If the product of 5 positive real numbers is 3125, what is the minimum value of their sum?

10,080 I think

If we form it by a ring with English men all sitting next to American men and American men all sitting next to English men, then we can separate it into two separate lines, both of which are seven long. This means we can change the order in each of those lines 7! times. However, I think this is still wrong.
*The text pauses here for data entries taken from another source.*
-- pv_equiv track=rewrite | github.com/addy118/tcet-practicals | operating-systems/os-exp-2/fcfs.py | get_ct
-- ===== SOURCE A (Python) =====
-- pid = [1, 2, 3, 4]
--
-- def get_ct(at, bt):
--     ct = []
--
--     for i in range(len(pid)):
--         if i == 0:
--             ct.append(at[i] + bt[i])
--         else:
--             ct.append(ct[i-1] + bt[i])
--
--     return ct
-- ===== SOURCE B (Python) =====
-- pid = [1, 2, 3, 4]
--
-- def get_ct(at, bt):
--     # closed form: completion time i = first arrival + prefix sum of burst times
--     return [at[0] + sum(bt[:i]) + bt[i] for i in range(len(pid))]
-- ===== Notes on version B (the rewrite author's own statement) =====
-- stated objective: simpler
-- what changed: Replaces the stateful loop that reads back ct[i-1] from the output list with a closed-form prefix-sum comprehension: ct[i] = at[0] + sum(bt[:i+1]).
import Mathlib
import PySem

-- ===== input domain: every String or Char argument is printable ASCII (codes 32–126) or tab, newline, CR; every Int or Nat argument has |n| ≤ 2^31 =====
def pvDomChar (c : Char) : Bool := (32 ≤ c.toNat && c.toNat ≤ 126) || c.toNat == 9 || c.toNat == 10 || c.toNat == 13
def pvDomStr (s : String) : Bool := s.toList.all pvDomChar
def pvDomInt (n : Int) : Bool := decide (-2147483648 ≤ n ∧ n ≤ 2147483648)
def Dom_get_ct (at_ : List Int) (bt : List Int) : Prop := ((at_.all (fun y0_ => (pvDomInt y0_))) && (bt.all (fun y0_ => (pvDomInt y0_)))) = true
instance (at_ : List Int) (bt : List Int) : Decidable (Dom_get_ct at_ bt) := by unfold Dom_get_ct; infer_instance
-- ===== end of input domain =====

-- B replaces A's loop that reads ct[i-1] back from the output list with a
-- closed-form prefix-sum comprehension ct[i] = at[0] + sum(bt[:i+1]) (objective: simpler).

-- ===== PORT A =====
def pid : List Int := [1, 2, 3, 4]

def get_ct (at_ : List Int) (bt : List Int) : List Int :=
  (PySem.List.pyRange 0 (PySem.List.len pid) 1).foldl
    (fun ct i =>
      if i == 0 then
        ct ++ [PySem.List.pyGetD at_ i 0 + PySem.List.pyGetD bt i 0]
      else
        ct ++ [PySem.List.pyGetD ct (i - 1) 0 + PySem.List.pyGetD bt i 0]) []

-- ===== PORT B =====
def get_ct_alt (at_ : List Int) (bt : List Int) : List Int :=
  (PySem.List.pyRange 0 (PySem.List.len pid) 1).map
    (fun i => PySem.List.pyGetD at_ 0 0 + (PySem.List.slice bt none (some i)).sum + PySem.List.pyGetD bt i 0)

-- ===== PRECONDITION & SPEC =====
-- A indexes at[0] and bt[0..3] (len(pid) = 4): it raises IndexError unless at is nonempty and bt has ≥ 4 elements.
def Pre_get_ct (at_ : List Int) (bt : List Int) : Prop := at_ ≠ [] ∧ 4 ≤ bt.length
instance (at_ : List Int) (bt : List Int) : Decidable (Pre_get_ct at_ bt) := by unfold Pre_get_ct; infer_instance
def pvWitness_get_ct : List Int × List Int := ([0], [3, 1, 2, 4])

def Spec_get_ct (at_ : List Int) (bt : List Int) (out : List Int) : Prop := out = get_ct_alt at_ bt
instance (at_ : List Int) (bt : List Int) (out : List Int) : Decidable (Spec_get_ct at_ bt out) := by unfold Spec_get_ct; infer_instance

-- ===== CLAIM (what is proved, stated in full; the proofs are below) =====
def Claim_equal_get_ct : Prop := ∀ (at_ : List Int) (bt : List Int), Dom_get_ct at_ bt → Pre_get_ct at_ bt → Spec_get_ct at_ bt (get_ct at_ bt)

-- ===== LEMMAS AND PROOFS =====

-- ===== VERDICT =====
theorem get_ct_spec : Claim_equal_get_ct := by
  intro at_ bt _ hpre
  obtain ⟨ha, hb⟩ := hpre
  unfold Spec_get_ct
  match at_, bt with
  | a0 :: at', b0 :: b1 :: b2 :: b3 :: bt' =>
    simp [get_ct, get_ct_alt, pid, PySem.List.pyRange, PySem.List.len,
      PySem.List.pyGetD, PySem.List.pyGet?, PySem.List.pyIdx?, PySem.List.slice,
      PySem.List.clampIdx, List.range_succ]
    split_ifs <;> first | (exfalso; omega) | (simp_all; try constructor) <;> try ring
  | [], _ => exact absurd rfl ha
  | _ :: _, [] => simp at hb
  | _ :: _, [_] => simp at hb
  | _ :: _, [_, _] => simp at hb
  | _ :: _, [_, _, _] => simp at hb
It’s just a guess.

2*7!=10,080

That makes more sense

THIS IS ABOUT ALGEBRA

The HM-GM-AM inequality states that "harmonic mean ≤ geometric mean ≤ arithmetic mean".

For a₁,a₂,...,aₙ to be any positive real number, we get.

n/[(1/a₁)+(1/a₂)+...+(1/aₙ)] ≤ root_n(a₁a₂...aₙ) ≤ (a₁+a₂+...+aₙ)/n

The inequality will be an equation when a₁=a₂=...=aₙ

Let a,b,c,d,e ∈ R+ that abcde = 3125

By the AM-GM inequaility ; (a+b+c+d+e)/5 ≥ (abcde)^(1/5)

(a+b+c+d+e)/5 ≥ 3125^(1/5) = 5

a+b+c+d+e ≥ 25

Therefore, the minimum value of a+b+c+d+e is 25, where a=b=c=d=e=5.

Yes. we can set the first position for one person on the circle because rotation does not change the arrangement order on the circle.

So the remaining 6 people are viewed as a permutate on a straight line which is possible in 6! = 720 ways.